U. study suggests link between STDs and birth defects
It is published in the online British Medical Journal.
The condition, called gastroschisis, is most common in babies whose mothers are under age 20, occurring at a rate of 1 in 575 births. Among women of all ages, it occurs in 1 in 2,272 births.
And likelihood drops as maternal age climbs, according to Marcia Feldkamp, Ph.D., physician assistant and assistant professor of pediatrics at the U. School of Medicine. She directs the Utah Birth Defect Network, which teamed up with the National Center on Birth Defects and Developmental Disabilities and the Utah Department of Health for the project as part of the National Birth Defects Prevention Study. The NBDPS uses birth defect surveillance systems in Utah and nine other states.

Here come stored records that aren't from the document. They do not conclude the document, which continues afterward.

-- pv_equiv track=rewrite | github.com/pproenca/wtfui | src/flow/compiler/analyzer.py | _matches_indicator
-- ===== SOURCE A (Python) =====
-- def _matches_indicator(import_name: str, indicators: frozenset[str]) -> bool:
--     """Check if import matches any indicator.
--
--     Handles both exact matches and prefix matches for nested modules.
--
--     Args:
--         import_name: Imported module name
--         indicators: Set of indicator patterns
--
--     Returns:
--         True if import matches any indicator
--     """
--     if import_name in indicators:
--         return True
--
--     # Check if it's a submodule of an indicator
--     for indicator in indicators:
--         if import_name.startswith(f"{indicator}."):
--             return True
--         if indicator.startswith(f"{import_name}."):
--             return True
--
--     return False
-- ===== SOURCE B (Python) =====
-- def _matches_indicator(import_name: str, indicators: frozenset[str]) -> bool:
--     """Ancestor-prefix formulation: collect every prefix of import_name that ends
--     at a dot boundary (plus the full name) and test those against the indicator
--     set; only the reverse (indicator-is-submodule) case still scans indicators."""
--     prefixes = [import_name[:i] for i, ch in enumerate(import_name) if ch == '.']
--     prefixes.append(import_name)
--     if any(p in indicators for p in prefixes):
--         return True
--     dotted = import_name + '.'
--     return any(ind.startswith(dotted) for ind in indicators)
-- ===== Notes on version B (the rewrite author's own statement) =====
-- stated objective: faster
-- what changed: Replaces the forward startswith-scan over all indicators by building the dot-boundary ancestor prefixes of import_name once and testing those for O(1) membership in the indicator frozenset; only the reverse (indicator-is-submodule-of-import) case still scans indicators.
import Mathlib
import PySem

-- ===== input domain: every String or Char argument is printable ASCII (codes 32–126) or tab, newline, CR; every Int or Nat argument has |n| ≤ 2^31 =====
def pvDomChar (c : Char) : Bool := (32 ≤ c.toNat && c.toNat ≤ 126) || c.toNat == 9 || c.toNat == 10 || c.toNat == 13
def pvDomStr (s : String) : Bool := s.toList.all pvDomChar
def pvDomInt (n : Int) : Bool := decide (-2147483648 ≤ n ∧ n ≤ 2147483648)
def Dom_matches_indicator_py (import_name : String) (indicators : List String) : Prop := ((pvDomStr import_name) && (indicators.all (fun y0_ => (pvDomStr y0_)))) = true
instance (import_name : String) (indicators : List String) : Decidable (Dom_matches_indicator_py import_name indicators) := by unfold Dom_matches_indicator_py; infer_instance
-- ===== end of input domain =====

-- B replaces the forward startswith-scan by ancestor-prefix membership tests (alternative formulation, same cost class).

-- ===== PORT A =====
-- the 'for indicator in indicators' loop of A, with its two early returns
def pvLoopA (import_name : String) : List String → Bool
  | [] => false
  | ind :: rest =>
    if PySem.Str.startswith import_name (ind ++ ".") then true
    else if PySem.Str.startswith ind (import_name ++ ".") then true
    else pvLoopA import_name rest

def matches_indicator_py (import_name : String) (indicators : List String) : Bool :=
  if indicators.contains import_name then true
  else pvLoopA import_name indicators

-- ===== PORT B =====
-- [import_name[:i] for i, ch in enumerate(import_name) if ch == '.'] ++ [import_name]
def pvPrefixes (import_name : String) : List String :=
  ((PySem.List.enumerate import_name.toList 0).filterMap
    (fun ic => if ic.2 = '.' then some (PySem.Str.slice import_name none (some ic.1)) else none))
  ++ [import_name]

def matches_indicator_py_alt (import_name : String) (indicators : List String) : Bool :=
  if (pvPrefixes import_name).any (fun p => indicators.contains p) then true
  else
    let dotted := import_name ++ "."
    indicators.any (fun ind => PySem.Str.startswith ind dotted)

-- ===== PRECONDITION & SPEC =====
def Spec_matches_indicator_py (import_name : String) (indicators : List String) (out : Bool) : Prop := out = matches_indicator_py_alt import_name indicators
instance (import_name : String) (indicators : List String) (out : Bool) : Decidable (Spec_matches_indicator_py import_name indicators out) := by unfold Spec_matches_indicator_py; infer_instance

-- ===== CLAIM (what is proved, stated in full; the proofs are below) =====
def Claim_equal_matches_indicator_py : Prop := ∀ (import_name : String) (indicators : List String), Dom_matches_indicator_py import_name indicators → Spec_matches_indicator_py import_name indicators (matches_indicator_py import_name indicators)

-- ===== LEMMAS AND PROOFS =====

-- A's loop is an 'any' over the two startswith tests
lemma pvLoopA_eq_any (s : String) (inds : List String) :
    pvLoopA s inds
      = inds.any (fun ind => PySem.Str.startswith s (ind ++ ".") || PySem.Str.startswith ind (s ++ ".")) := by
  induction inds with
  | nil => rfl
  | cons ind rest ih =>
    simp only [pvLoopA, List.any_cons, ih]
    by_cases h1 : PySem.Str.startswith s (ind ++ ".") = true <;>
      by_cases h2 : PySem.Str.startswith ind (s ++ ".") = true <;>
      simp [Bool.or_assoc]

-- a list prefix followed by '.' is exactly a take up to a dot position
lemma append_dot_prefix_iff (l t : List Char) :
    (t ++ ['.']) <+: l ↔ ∃ k, ∃ _ : k < l.length, l[k] = '.' ∧ t = l.take k := by
  constructor
  · rintro ⟨u, hu⟩
    have hl : l = t ++ ('.' :: u) := by simpa using hu.symm
    refine ⟨t.length, ?_, ?_, ?_⟩
    · have := congrArg List.length hu
      simp at this
      omega
    · simp [hl]
    · simp [hl]
  · rintro ⟨k, hk, hdot, ht⟩
    refine ⟨l.drop (k + 1), ?_⟩
    have hdk : l.drop k = '.' :: l.drop (k + 1) := by
      rw [List.drop_eq_getElem_cons hk, hdot]
    calc (t ++ ['.']) ++ l.drop (k + 1)
        = l.take k ++ l.drop k := by rw [ht, hdk]; simp
      _ = l := List.take_append_drop k l

-- membership in B's prefix list
lemma mem_pvPrefixes (s p : String) :
    p ∈ pvPrefixes s ↔ (p.toList ++ ['.']) <+: s.toList ∨ p = s := by
  rw [append_dot_prefix_iff]
  simp only [pvPrefixes, List.mem_append, List.mem_singleton, List.mem_filterMap,
    PySem.List.mem_enumerate_iff]
  constructor
  · rintro (⟨a, ⟨k, hk, rfl⟩, hf⟩ | rfl)
    · simp only [zero_add] at hf
      by_cases hd : s.toList[k] = '.'
      · rw [if_pos hd] at hf
        refine Or.inl ⟨k, hk, hd, ?_⟩
        have := congrArg String.toList (Option.some_injective _ hf)
        rw [← this]
        simp [PySem.Str.slice, PySem.List.slice_to_natCast]
      · rw [if_neg hd] at hf; exact absurd hf (by simp)
    · exact Or.inr rfl
  · rintro (⟨k, hk, hd, ht⟩ | rfl)
    · refine Or.inl ⟨(0 + (k : Int), s.toList[k]), ⟨k, hk, rfl⟩, ?_⟩
      rw [if_pos hd]
      congr 1
      apply String.ext
      rw [ht]
      simp [PySem.Str.slice, PySem.List.slice_to_natCast]
    · exact Or.inr rfl

-- Str.startswith with an appended "." as a list-prefix statement
lemma startswith_dot_iff (s t : String) :
    PySem.Str.startswith s (t ++ ".") = true ↔ (t.toList ++ ['.']) <+: s.toList := by
  rw [PySem.Str.startswith_eq]
  rw [PySem.Chars.startswith_iff]
  simp

-- A as a proposition
lemma A_true_iff (s : String) (inds : List String) :
    matches_indicator_py s inds = true ↔
      s ∈ inds ∨ ∃ ind ∈ inds,
        ((ind.toList ++ ['.']) <+: s.toList ∨ (s.toList ++ ['.']) <+: ind.toList) := by
  rw [matches_indicator_py]
  cases h : inds.contains s with
  | true =>
    have hs : s ∈ inds := by simpa using h
    simp [hs]
  | false =>
    have hs : s ∉ inds := by simpa using h
    rw [if_neg (by simp only [h, Bool.false_eq_true, not_false_eq_true])]
    simp only [pvLoopA_eq_any, List.any_eq_true, Bool.or_eq_true, startswith_dot_iff]
    simp [hs]

-- B as a proposition
lemma B_true_iff (s : String) (inds : List String) :
    matches_indicator_py_alt s inds = true ↔
      (∃ p ∈ pvPrefixes s, p ∈ inds) ∨ ∃ ind ∈ inds, (s.toList ++ ['.']) <+: ind.toList := by
  rw [matches_indicator_py_alt]
  cases h : (pvPrefixes s).any (fun p => inds.contains p) with
  | true =>
    have hex : ∃ p ∈ pvPrefixes s, p ∈ inds := by
      obtain ⟨p, hp, hc⟩ := List.any_eq_true.mp h
      exact ⟨p, hp, by simpa using hc⟩
    simp [hex]
  | false =>
    have hno : ¬ ∃ p ∈ pvPrefixes s, p ∈ inds := by
      intro ⟨p, hp, hin⟩
      have hc : (pvPrefixes s).any (fun p => inds.contains p) = true := by
        simp only [List.any_eq_true]
        exact ⟨p, hp, by simpa using hin⟩
      rw [h] at hc
      exact Bool.false_ne_true hc
    rw [if_neg (by simp only [h, Bool.false_eq_true, not_false_eq_true])]
    simp only [List.any_eq_true, startswith_dot_iff]
    simp [hno]

lemma main_eq (s : String) (inds : List String) :
    matches_indicator_py s inds = matches_indicator_py_alt s inds := by
  rw [Bool.eq_iff_iff, A_true_iff, B_true_iff]
  constructor
  · rintro (hs | ⟨ind, hind, hfwd | hrev⟩)
    · exact Or.inl ⟨s, (mem_pvPrefixes s s).mpr (Or.inr rfl), hs⟩
    · exact Or.inl ⟨ind, (mem_pvPrefixes s ind).mpr (Or.inl hfwd), hind⟩
    · exact Or.inr ⟨ind, hind, hrev⟩
  · rintro (⟨p, hp, hin⟩ | ⟨ind, hind, hrev⟩)
    · rcases (mem_pvPrefixes s p).mp hp with hpre | rfl
      · exact Or.inr ⟨p, hin, Or.inl hpre⟩
      · exact Or.inl hin
    · exact Or.inr ⟨ind, hind, Or.inr hrev⟩

-- ===== VERDICT (by name: the statement is the Claim_ definition above) =====
theorem matches_indicator_py_spec : Claim_equal_matches_indicator_py := by
  intro s inds _
  unfold Spec_matches_indicator_py
  exact main_eq s inds
-- pv_equiv track=rewrite | github.com/DaphneZadoraUCLL/coursematerial_2425 | 07-tuples/11-assignment-heatwave/student.py | heatwave
-- ===== SOURCE A (Python) =====
-- def heatwave(temperatures):
--     hot = 0
--     really_hot = 0
--
--     for temp in temperatures:
--         if temp >= 25:
--             hot += 1
--             if temp >= 30:
--                 really_hot += 1
--
--         else:
--             hot = 0
--             really_hot = 0
--
--         if hot >= 5 and really_hot >= 3:
--             return True
--
--     return False
-- ===== SOURCE B (Python) =====
-- def heatwave(temperatures):
--     runs = []
--     current = []
--     for temp in temperatures:
--         if temp >= 25:
--             current.append(temp)
--         else:
--             runs.append(current)
--             current = []
--     runs.append(current)
--     return any(len(run) >= 5 and sum(1 for t in run if t >= 30) >= 3
--                for run in runs)
-- ===== Notes on version B (the rewrite author's own statement) =====
-- stated objective: alternative
-- what changed: Replaces the two running counters with an early return by partitioning the input into maximal runs of temperatures >= 25 and testing each completed run's totals (length >= 5 and at least 3 elements >= 30), valid because both counters are monotone within a run.
import Mathlib
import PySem

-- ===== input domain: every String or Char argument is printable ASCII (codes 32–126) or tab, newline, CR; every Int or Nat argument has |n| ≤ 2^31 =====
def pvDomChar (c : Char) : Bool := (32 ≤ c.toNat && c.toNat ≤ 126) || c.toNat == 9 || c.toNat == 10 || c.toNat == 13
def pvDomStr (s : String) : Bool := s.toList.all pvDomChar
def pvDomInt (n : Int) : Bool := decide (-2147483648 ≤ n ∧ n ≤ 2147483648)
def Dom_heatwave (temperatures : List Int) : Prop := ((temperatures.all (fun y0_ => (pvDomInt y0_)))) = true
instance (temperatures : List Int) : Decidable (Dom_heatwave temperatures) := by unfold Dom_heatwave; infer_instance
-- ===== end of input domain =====

-- B replaces A's running counters + early return by partitioning into maximal runs of
-- temperatures >= 25 and testing each run's totals; same results, same O(n) cost.


-- ===== PORT A =====
-- A's for-loop with its two counters and early `return True`, as structural recursion
def heatwaveLoop : List Int → Int → Int → Bool
  | [], _, _ => false
  | temp :: ts, hot, really_hot =>
    if temp ≥ 25 then
      if hot + 1 ≥ 5 ∧ (if temp ≥ 30 then really_hot + 1 else really_hot) ≥ 3 then true
      else heatwaveLoop ts (hot + 1) (if temp ≥ 30 then really_hot + 1 else really_hot)
    else
      if (0 : Int) ≥ 5 ∧ (0 : Int) ≥ 3 then true else heatwaveLoop ts 0 0

def heatwave (temperatures : List Int) : Bool :=
  heatwaveLoop temperatures 0 0

-- ===== PORT B =====
-- B: collect maximal runs of temps >= 25 via a fold, then test each run's totals
def heatwave_alt (temperatures : List Int) : Bool :=
  let p := temperatures.foldl
    (fun (st : List (List Int) × List Int) temp =>
      if temp ≥ 25 then (st.1, st.2 ++ [temp])
      else (st.1 ++ [st.2], ([] : List Int)))
    ([], [])
  (p.1 ++ [p.2]).any
    (fun run => decide (run.length ≥ 5) &&
                decide ((run.filter (fun t => decide (t ≥ (30 : Int)))).length ≥ 3))

-- ===== PRECONDITION & SPEC =====
def Spec_heatwave (temperatures : List Int) (out : Bool) : Prop := out = heatwave_alt temperatures
instance (temperatures : List Int) (out : Bool) : Decidable (Spec_heatwave temperatures out) := by unfold Spec_heatwave; infer_instance

-- ===== CLAIM (what is proved, stated in full; the proofs are below) =====
def Claim_equal_heatwave : Prop := ∀ (temperatures : List Int), Dom_heatwave temperatures → Spec_heatwave temperatures (heatwave temperatures)

-- ===== LEMMAS AND PROOFS =====

-- number of "really hot" elements of a run
def cnt30 (run : List Int) : Nat := (run.filter (fun t => decide (t ≥ (30 : Int)))).length

-- per-run test of B
def okRun (run : List Int) : Bool := decide (run.length ≥ 5) && decide (cnt30 run ≥ 3)

theorem cnt30_append (cur : List Int) (t : Int) :
    cnt30 (cur ++ [t]) = cnt30 cur + (if t ≥ (30 : Int) then 1 else 0) := by
  unfold cnt30
  by_cases h : t ≥ (30 : Int) <;> simp [List.filter_append, List.filter, h]

-- recursive description of the run splitting, `cur` = current unfinished run
def splitCont (cur : List Int) : List Int → List (List Int)
  | [] => [cur]
  | t :: ts => if t ≥ 25 then splitCont (cur ++ [t]) ts else cur :: splitCont [] ts

-- B's fold produces exactly the runs of splitCont
theorem foldl_splitCont (ts : List Int) (runs : List (List Int)) (cur : List Int) :
    (ts.foldl
        (fun (st : List (List Int) × List Int) temp =>
          if temp ≥ 25 then (st.1, st.2 ++ [temp])
          else (st.1 ++ [st.2], ([] : List Int)))
        (runs, cur)).1 ++
      [(ts.foldl
        (fun (st : List (List Int) × List Int) temp =>
          if temp ≥ 25 then (st.1, st.2 ++ [temp])
          else (st.1 ++ [st.2], ([] : List Int)))
        (runs, cur)).2] = runs ++ splitCont cur ts := by
  induction ts generalizing runs cur with
  | nil => simp [splitCont]
  | cons t ts ih =>
    simp only [List.foldl_cons, splitCont]
    by_cases h : t ≥ 25
    · simpa [h] using ih runs (cur ++ [t])
    · simpa [h] using ih (runs ++ [cur]) []

-- A's loop condition after reading t (in a continuing run) is exactly B's test of cur++[t]
theorem cond_iff (cur : List Int) (t : Int) :
    ((cur.length : Int) + 1 ≥ 5 ∧
      (if t ≥ (30 : Int) then ((cnt30 cur : Int)) + 1 else ((cnt30 cur : Int))) ≥ 3) ↔
    okRun (cur ++ [t]) = true := by
  unfold okRun
  simp only [Bool.and_eq_true, decide_eq_true_eq, List.length_append, cnt30_append]
  by_cases h30 : t ≥ (30 : Int)
  · simp only [if_pos h30, List.length_singleton]; omega
  · simp only [if_neg h30, List.length_singleton]; omega

-- within a run both totals are monotone: extending an ok run keeps it ok
theorem okRun_append (cur : List Int) (t : Int) (h : okRun cur = true) :
    okRun (cur ++ [t]) = true := by
  unfold okRun at h ⊢
  simp only [Bool.and_eq_true, decide_eq_true_eq, List.length_append, cnt30_append] at h ⊢
  split <;> omega

theorem okRun_mono (ts : List Int) (cur : List Int) (h : okRun cur = true) :
    (splitCont cur ts).any okRun = true := by
  induction ts generalizing cur with
  | nil => simp [splitCont, h]
  | cons t ts ih =>
    simp only [splitCont]
    by_cases ht : t ≥ (25 : Int)
    · rw [if_pos ht]; exact ih (cur ++ [t]) (okRun_append cur t h)
    · simp [if_neg ht, List.any_cons, h]

-- main invariant: A's loop from the counters of the current run equals B's test of the
-- remaining runs, provided the current run does not already satisfy the test
theorem loop_eq_runs (ts : List Int) (cur : List Int) (h : okRun cur = false) :
    heatwaveLoop ts ((cur.length : Int)) ((cnt30 cur : Int)) = (splitCont cur ts).any okRun := by
  induction ts generalizing cur with
  | nil =>
    simp [heatwaveLoop, splitCont, h]
  | cons t ts ih =>
    simp only [heatwaveLoop, splitCont]
    by_cases ht : t ≥ (25 : Int)
    · rw [if_pos ht, if_pos ht]
      have hlen : ((cur ++ [t]).length : Int) = (cur.length : Int) + 1 := by simp
      have hcnt : ((cnt30 (cur ++ [t]) : Int)) =
          if t ≥ (30 : Int) then ((cnt30 cur : Int)) + 1 else ((cnt30 cur : Int)) := by
        rw [cnt30_append]
        by_cases h30 : t ≥ (30 : Int) <;> simp [h30]
      by_cases hok : okRun (cur ++ [t]) = true
      · rw [if_pos ((cond_iff cur t).mpr hok), okRun_mono ts _ hok]
      · have hok' : okRun (cur ++ [t]) = false := by simpa using hok
        rw [if_neg (fun hc => hok ((cond_iff cur t).mp hc))]
        have := ih (cur ++ [t]) hok'
        rw [hlen, hcnt] at this
        exact this
    · rw [if_neg ht, if_neg ht]
      have h0 : ¬ ((0 : Int) ≥ 5 ∧ (0 : Int) ≥ 3) := by omega
      rw [if_neg h0, List.any_cons, h]
      simpa using ih [] (by rfl)

-- ===== VERDICT (by name: the statement is the Claim_ definition above) =====
theorem heatwave_spec : Claim_equal_heatwave := by
  intro ts _
  show heatwave ts = heatwave_alt ts
  unfold heatwave heatwave_alt
  show heatwaveLoop ts 0 0 =
    ((ts.foldl
        (fun (st : List (List Int) × List Int) temp =>
          if temp ≥ 25 then (st.1, st.2 ++ [temp])
          else (st.1 ++ [st.2], ([] : List Int)))
        ([], [])).1 ++
      [(ts.foldl
        (fun (st : List (List Int) × List Int) temp =>
          if temp ≥ 25 then (st.1, st.2 ++ [temp])
          else (st.1 ++ [st.2], ([] : List Int)))
        ([], [])).2]).any okRun
  rw [foldl_splitCont ts [] []]
  simpa using loop_eq_runs ts [] (by rfl)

It's a preliminary finding regarding a mysterious birth defect that appears to be increasing worldwide, including in Utah, she said. In most cases, the small and sometimes large intestines are outside the abdomen. Sometimes all or part of the stomach is, too. More rarely, ovaries, fallopian tube or testes are. It's just slightly more common in boy babies.
In 90 percent of cases, the baby survives after surgery to place the organs, which are normally formed, where they belong.
"We don't now how it occurs or the timing, which makes it difficult to study," Feldkamp said. But given a previously shown strong link to young maternal age, researchers decided to look at what put that age group at much higher risk. Moms under 20 are 11 times more likely to give birth to a baby with gastroschisis than those over 25.
"Everyone's assumed it must be something environmental. Are these young moms taking on risky behaviors other women are not taking on?"
Researchers looked at infection because of their increase in tandem with the rising incidence of the birth defect. In Utah, for instance, an unrelated study found a tenfold increase in gastroschisis from 1971-2002, Feldkamp said. And sexually transmitted diseases, particularly chlamydia, are a growing problem, particularly among female teens.
They compared data on mothers of 505 babies with gastroschisis and a control group of 4,924 babies without the birth defect in the 10 states.
"We found that women who reported both urinary tract infection and STD one month prior to conception through the first trimester were far more likely" to have babies with gastroschisis, which occurs in the first trimester.
Feldkamp said the link may be even stronger, because they may be "missing women who have infection who we are calling unexposed." That's particularly true of chlamydia, a common STD that often has no symptoms and so goes undiagnosed. It was the most commonly identified STD in the study, she said.
More study is needed to verify the finding, and there's much more researchers would like to learn, she said. If they can find funding, they'd like to to collect blood and other biologic samples when the defect is identified prenatally, which typically occurs between 18 and 20 weeks, "to get a better handle on exposures, as opposed to self-report."